(Saved entries)

▬▬▬▬▬▬

-- pv_equiv track=rewrite | github.com/naren-m/dotfiles | alfred/audio_source_switcher.py | normalize_query
-- ===== SOURCE A (Python) =====
-- def normalize_query(query: str) -> tuple[str | None, str]:
--     normalized = query.strip().lower()
--     if not normalized:
--         return None, ""
--
--     prefixes = {
--         "out ": "output",
--         "output ": "output",
--         "speaker ": "output",
--         "speakers ": "output",
--         "in ": "input",
--         "input ": "input",
--         "mic ": "input",
--         "microphone ": "input",
--     }
--     for prefix, kind in prefixes.items():
--         if normalized.startswith(prefix):
--             return kind, normalized[len(prefix) :].strip()
--
--     return None, normalized
-- ===== SOURCE B (Python) =====
-- def normalize_query(query: str) -> tuple[str | None, str]:
--     normalized = query.strip().lower()
--     if not normalized:
--         return None, ""
--     i = normalized.find(" ")
--     if i != -1:
--         kinds = {
--             "out": "output", "output": "output", "speaker": "output",
--             "speakers": "output", "in": "input", "input": "input",
--             "mic": "input", "microphone": "input",
--         }
--         kind = kinds.get(normalized[:i])
--         if kind is not None:
--             return kind, normalized[i + 1:].strip()
--     return None, normalized
-- ===== Notes on version B (the rewrite author's own statement) =====
-- stated objective: simpler
-- what changed: B replaces A's loop over eight space-terminated prefixes tested with startswith by a single split at the first space followed by one dict lookup of the bare first token.
import Mathlib
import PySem

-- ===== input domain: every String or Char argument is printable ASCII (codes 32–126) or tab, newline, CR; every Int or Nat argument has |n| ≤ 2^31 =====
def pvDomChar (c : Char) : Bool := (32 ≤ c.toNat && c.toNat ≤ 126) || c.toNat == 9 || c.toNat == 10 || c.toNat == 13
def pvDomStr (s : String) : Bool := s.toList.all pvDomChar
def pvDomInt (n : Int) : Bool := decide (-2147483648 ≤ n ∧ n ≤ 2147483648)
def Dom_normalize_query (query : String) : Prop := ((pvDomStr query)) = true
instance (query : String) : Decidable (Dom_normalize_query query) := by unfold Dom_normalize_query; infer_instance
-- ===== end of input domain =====

-- B replaces A's eight-way startswith scan by one split at the first space plus a single dict lookup (simpler; same O(|query|) cost).

-- ===== PORT A =====
-- the prefixes dict of A, as an insertion-ordered association list
def nqPrefixes : List (String × String) :=
  [("out ", "output"), ("output ", "output"), ("speaker ", "output"), ("speakers ", "output"),
   ("in ", "input"), ("input ", "input"), ("mic ", "input"), ("microphone ", "input")]

-- the 'for prefix, kind in prefixes.items():' loop of A
def nqLoop (normalized : String) : List (String × String) → Option String × String
  | [] => (none, normalized)
  | (p, kind) :: rest =>
    if PySem.Str.startswith normalized p then
      (some kind, PySem.Str.strip (PySem.Str.slice normalized (some (PySem.Str.len p)) none))
    else nqLoop normalized rest

def normalize_query (query : String) : Option String × String :=
  let normalized := PySem.Str.lower (PySem.Str.strip query)
  if normalized = "" then (none, "")
  else nqLoop normalized nqPrefixes

-- ===== PORT B =====
-- B's keyword dict
def nqKinds : PySem.Dict String String :=
  PySem.Dict.ofList
    [("out", "output"), ("output", "output"), ("speaker", "output"), ("speakers", "output"),
     ("in", "input"), ("input", "input"), ("mic", "input"), ("microphone", "input")]

def normalize_query_alt (query : String) : Option String × String :=
  let normalized := PySem.Str.lower (PySem.Str.strip query)
  if normalized = "" then (none, "")
  else
    let i := PySem.Str.find normalized " "
    if i ≠ -1 then
      match PySem.Dict.get? nqKinds (PySem.Str.slice normalized none (some i)) with
      | some kind => (some kind, PySem.Str.strip (PySem.Str.slice normalized (some (i + 1)) none))
      | none => (none, normalized)
    else (none, normalized)

-- ===== PRECONDITION & SPEC =====
def Spec_normalize_query (query : String) (out : Option String × String) : Prop := out = normalize_query_alt query
instance (query : String) (out : Option String × String) : Decidable (Spec_normalize_query query out) := by unfold Spec_normalize_query; infer_instance

-- ===== CLAIM (what is proved, stated in full; the proofs are below) =====
def Claim_equal_normalize_query : Prop := ∀ (query : String), Dom_normalize_query query → Spec_normalize_query query (normalize_query query)

-- ===== LEMMAS AND PROOFS =====

set_option maxHeartbeats 1000000

lemma findgo_no_space (L : List Char) (k : Nat) (h : ' ' ∉ L) :
    PySem.Chars.find.go [' '] L k = -1 := by
  induction L generalizing k with
  | nil => simp [PySem.Chars.find.go]
  | cons a t ih =>
    have ha : ¬(' ' = a) := fun e => h (e ▸ List.mem_cons_self)
    have ht : ' ' ∉ t := fun hm => h (List.mem_cons_of_mem _ hm)
    simp [PySem.Chars.find.go, List.isPrefixOf, ha, ih _ ht]

lemma findgo_space (H R : List Char) (k : Nat) (h : ' ' ∉ H) :
    PySem.Chars.find.go [' '] (H ++ ' ' :: R) k = (k : Int) + H.length := by
  induction H generalizing k with
  | nil => simp [PySem.Chars.find.go, List.isPrefixOf]
  | cons a t ih =>
    have ha : ¬(' ' = a) := fun e => h (e ▸ List.mem_cons_self)
    have ht : ' ' ∉ t := fun hm => h (List.mem_cons_of_mem _ hm)
    simp [PySem.Chars.find.go, List.isPrefixOf, ha, ih _ ht]
    omega

lemma prefix_space (w H R : List Char) (hw : ' ' ∉ w) (hH : ' ' ∉ H) :
    w ++ [' '] <+: H ++ ' ' :: R ↔ w = H := by
  induction w generalizing H with
  | nil =>
    cases H with
    | nil => simp
    | cons b H' =>
      have hb : ¬(' ' = b) := fun e => hH (e ▸ List.mem_cons_self)
      simp [List.cons_prefix_cons, hb]
  | cons a w' ih =>
    have ha : ¬(a = ' ') := fun e => hw (e ▸ List.mem_cons_self)
    have hw' : ' ' ∉ w' := fun hm => hw (List.mem_cons_of_mem _ hm)
    cases H with
    | nil => simp [List.cons_prefix_cons, ha]
    | cons b H' =>
      have hH' : ' ' ∉ H' := fun hm => hH (List.mem_cons_of_mem _ hm)
      simp [List.cons_prefix_cons, ih H' hw' hH']

lemma split_first_space (L : List Char) (h : ' ' ∈ L) :
    ∃ H R, L = H ++ ' ' :: R ∧ ' ' ∉ H := by
  induction L with
  | nil => simp at h
  | cons a t ih =>
    by_cases ha : a = ' '
    · exact ⟨[], t, by simp [ha], by simp⟩
    · have hm : ' ' ∈ t := by
        rcases List.mem_cons.mp h with h1 | h1
        · exact absurd h1.symm ha
        · exact h1
      obtain ⟨H, R, hL, hH⟩ := ih hm
      refine ⟨a :: H, R, by simp [hL], ?_⟩
      intro hmem
      rcases List.mem_cons.mp hmem with h1 | h1
      · exact ha h1.symm
      · exact hH h1

lemma nqLoop_no_space (n : String) (hs : ' ' ∉ n.toList) :
    ∀ ps : List (String × String), (∀ pk ∈ ps, ' ' ∈ pk.1.toList) → nqLoop n ps = (none, n) := by
  intro ps
  induction ps with
  | nil => intro _; rfl
  | cons pk rest ih =>
    intro hmem
    obtain ⟨p, k⟩ := pk
    have hsp : ' ' ∈ p.toList := hmem (p, k) List.mem_cons_self
    have hfalse : ¬(PySem.Str.startswith n p = true) := by
      intro hby
      have htrue : p.toList.isPrefixOf n.toList = true := hby
      exact hs ((List.isPrefixOf_iff_prefix.mp htrue).subset hsp)
    simp only [nqLoop, if_neg hfalse]
    exact ih fun x hx => hmem x (List.mem_cons_of_mem _ hx)

lemma chain (n : String) (H R : List Char) (hL : n.toList = H ++ ' ' :: R) (hH : ' ' ∉ H) :
    ∀ ws : List (String × String), (∀ pk ∈ ws, ' ' ∉ pk.1.toList) →
    nqLoop n (ws.map fun pk => (pk.1 ++ " ", pk.2)) =
      (match ws.find? (fun pk => pk.1 == String.ofList H) with
       | some pk => (some pk.2, PySem.Str.strip (String.ofList R))
       | none => (none, n)) := by
  intro ws
  induction ws with
  | nil => intro _; rfl
  | cons pk rest ih =>
    intro hmem
    obtain ⟨w, k⟩ := pk
    have hw : ' ' ∉ w.toList := hmem (w, k) List.mem_cons_self
    have hcond : PySem.Str.startswith n (w ++ " ") = true ↔ w.toList = H := by
      simp [PySem.Str.startswith, PySem.Chars.startswith, List.isPrefixOf_iff_prefix, hL]
      exact prefix_space w.toList H R hw hH
    have hcond' : (w == String.ofList H) = true ↔ w.toList = H := by
      rw [beq_iff_eq, ← String.toList_inj, String.toList_ofList]
    by_cases hwH : w.toList = H
    · have h1 : PySem.Str.startswith n (w ++ " ") = true := hcond.mpr hwH
      have h2 : ((fun pk : String × String => pk.1 == String.ofList H) (w, k)) = true := hcond'.mpr hwH
      have hfq : List.find? (fun pk : String × String => pk.1 == String.ofList H) ((w, k) :: rest)
          = some (w, k) := List.find?_cons_of_pos h2
      simp only [List.map_cons, nqLoop, if_pos h1, hfq]
      have hlist : (w ++ " ").toList = H ++ [' '] := by simp [hwH]
      have hlen : PySem.Str.len (w ++ " ") = ((H.length + 1 : Nat) : Int) := by
        simp [PySem.Str.len, hlist]
      have hdrop : List.drop (H.length + 1) (H ++ ' ' :: R) = R := by
        rw [show H ++ ' ' :: R = (H ++ [' ']) ++ R by simp,
            show H.length + 1 = (H ++ [' ']).length by simp, List.drop_left]
      have hsl : PySem.List.slice n.toList (some ((H.length + 1 : Nat) : Int)) none = R := by
        rw [PySem.List.slice_from_natCast, hL, hdrop]
      rw [hlen]
      simp only [PySem.Str.slice, PySem.Chars.slice, hsl]
    · have h1 : ¬(PySem.Str.startswith n (w ++ " ") = true) := fun hb => hwH (hcond.mp hb)
      have h2 : ¬(((fun pk : String × String => pk.1 == String.ofList H) (w, k)) = true) :=
        fun hb => hwH (hcond'.mp hb)
      have hfq : List.find? (fun pk : String × String => pk.1 == String.ofList H) ((w, k) :: rest)
          = List.find? (fun pk : String × String => pk.1 == String.ofList H) rest :=
        List.find?_cons_of_neg h2
      simp only [List.map_cons, nqLoop, if_neg h1, hfq]
      exact ih fun x hx => hmem x (List.mem_cons_of_mem _ hx)

lemma main_eq (n : String) :
    nqLoop n nqPrefixes =
      (if PySem.Str.find n " " ≠ -1 then
         match PySem.Dict.get? nqKinds (PySem.Str.slice n none (some (PySem.Str.find n " "))) with
         | some kind =>
             (some kind, PySem.Str.strip (PySem.Str.slice n (some (PySem.Str.find n " " + 1)) none))
         | none => (none, n)
       else (none, n)) := by
  have hws : (" " : String).toList = [' '] := by decide
  by_cases hs : ' ' ∈ n.toList
  · obtain ⟨H, R, hL, hH⟩ := split_first_space n.toList hs
    have hfindS : PySem.Str.find n " " = (H.length : Int) := by
      show PySem.Chars.find n.toList (" " : String).toList = _
      rw [hws]
      show PySem.Chars.find.go [' '] n.toList 0 = _
      rw [hL, findgo_space H R 0 hH]
      simp
    have hslice1 : PySem.List.slice n.toList none (some (H.length : Int)) = H := by
      rw [PySem.List.slice_to_natCast, hL, List.take_left]
    have hdrop : List.drop (H.length + 1) (H ++ ' ' :: R) = R := by
      rw [show H ++ ' ' :: R = (H ++ [' ']) ++ R by simp,
          show H.length + 1 = (H ++ [' ']).length by simp, List.drop_left]
    have hslice2 : PySem.List.slice n.toList (some ((H.length : Int) + 1)) none = R := by
      rw [show ((H.length : Int) + 1) = ((H.length + 1 : Nat) : Int) by push_cast; ring,
          PySem.List.slice_from_natCast, hL, hdrop]
    have hS1 : PySem.Str.slice n none (some (H.length : Int)) = String.ofList H := by
      simp only [PySem.Str.slice, PySem.Chars.slice, hslice1]
    have hS2 : PySem.Str.slice n (some ((H.length : Int) + 1)) none = String.ofList R := by
      simp only [PySem.Str.slice, PySem.Chars.slice, hslice2]
    have hitems : nqKinds.items =
        [("out", "output"), ("output", "output"), ("speaker", "output"), ("speakers", "output"),
         ("in", "input"), ("input", "input"), ("mic", "input"), ("microphone", "input")] := by decide
    have hG : PySem.Dict.get? nqKinds (String.ofList H) =
        Option.map (fun x => x.2)
          (List.find? (fun pk : String × String => pk.1 == String.ofList H)
            [("out", "output"), ("output", "output"), ("speaker", "output"), ("speakers", "output"),
             ("in", "input"), ("input", "input"), ("mic", "input"), ("microphone", "input")]) := by
      simp only [PySem.Dict.get?, hitems]
    have hmap : nqPrefixes =
        (List.map (fun pk => (pk.1 ++ " ", pk.2))
          [("out", "output"), ("output", "output"), ("speaker", "output"), ("speakers", "output"),
           ("in", "input"), ("input", "input"), ("mic", "input"), ("microphone", "input")]) := by decide
    have hne : ((H.length : Int)) ≠ -1 := by omega
    rw [hmap, chain n H R hL hH _ (by decide), hfindS, if_pos hne, hS1, hS2, hG]
    cases hfq : List.find? (fun pk : String × String => pk.1 == String.ofList H)
        [("out", "output"), ("output", "output"), ("speaker", "output"), ("speakers", "output"),
         ("in", "input"), ("input", "input"), ("mic", "input"), ("microphone", "input")] with
    | none => simp
    | some pk => simp
  · have hfindS : PySem.Str.find n " " = -1 := by
      show PySem.Chars.find n.toList (" " : String).toList = _
      rw [hws]
      exact findgo_no_space n.toList 0 hs
    rw [nqLoop_no_space n hs nqPrefixes (by decide)]
    rw [hfindS]
    simp

-- ===== VERDICT (by name: the statement is the Claim_ definition above) =====
theorem normalize_query_spec : Claim_equal_normalize_query := by
  intro query _
  unfold Spec_normalize_query normalize_query normalize_query_alt
  by_cases h : PySem.Str.lower (PySem.Str.strip query) = ""
  · simp [h]
  · simp only [h, if_false]
    exact main_eq _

▬▬▬▬▬▬

### EXERCISE AIM
Write out every line from the entries where "htrue" appears.

### RESPONSE TO THIS EXERCISE
      have htrue : p.toList.isPrefixOf n.toList = true := hby
      exact hs ((List.isPrefixOf_iff_prefix.mp htrue).subset hsp)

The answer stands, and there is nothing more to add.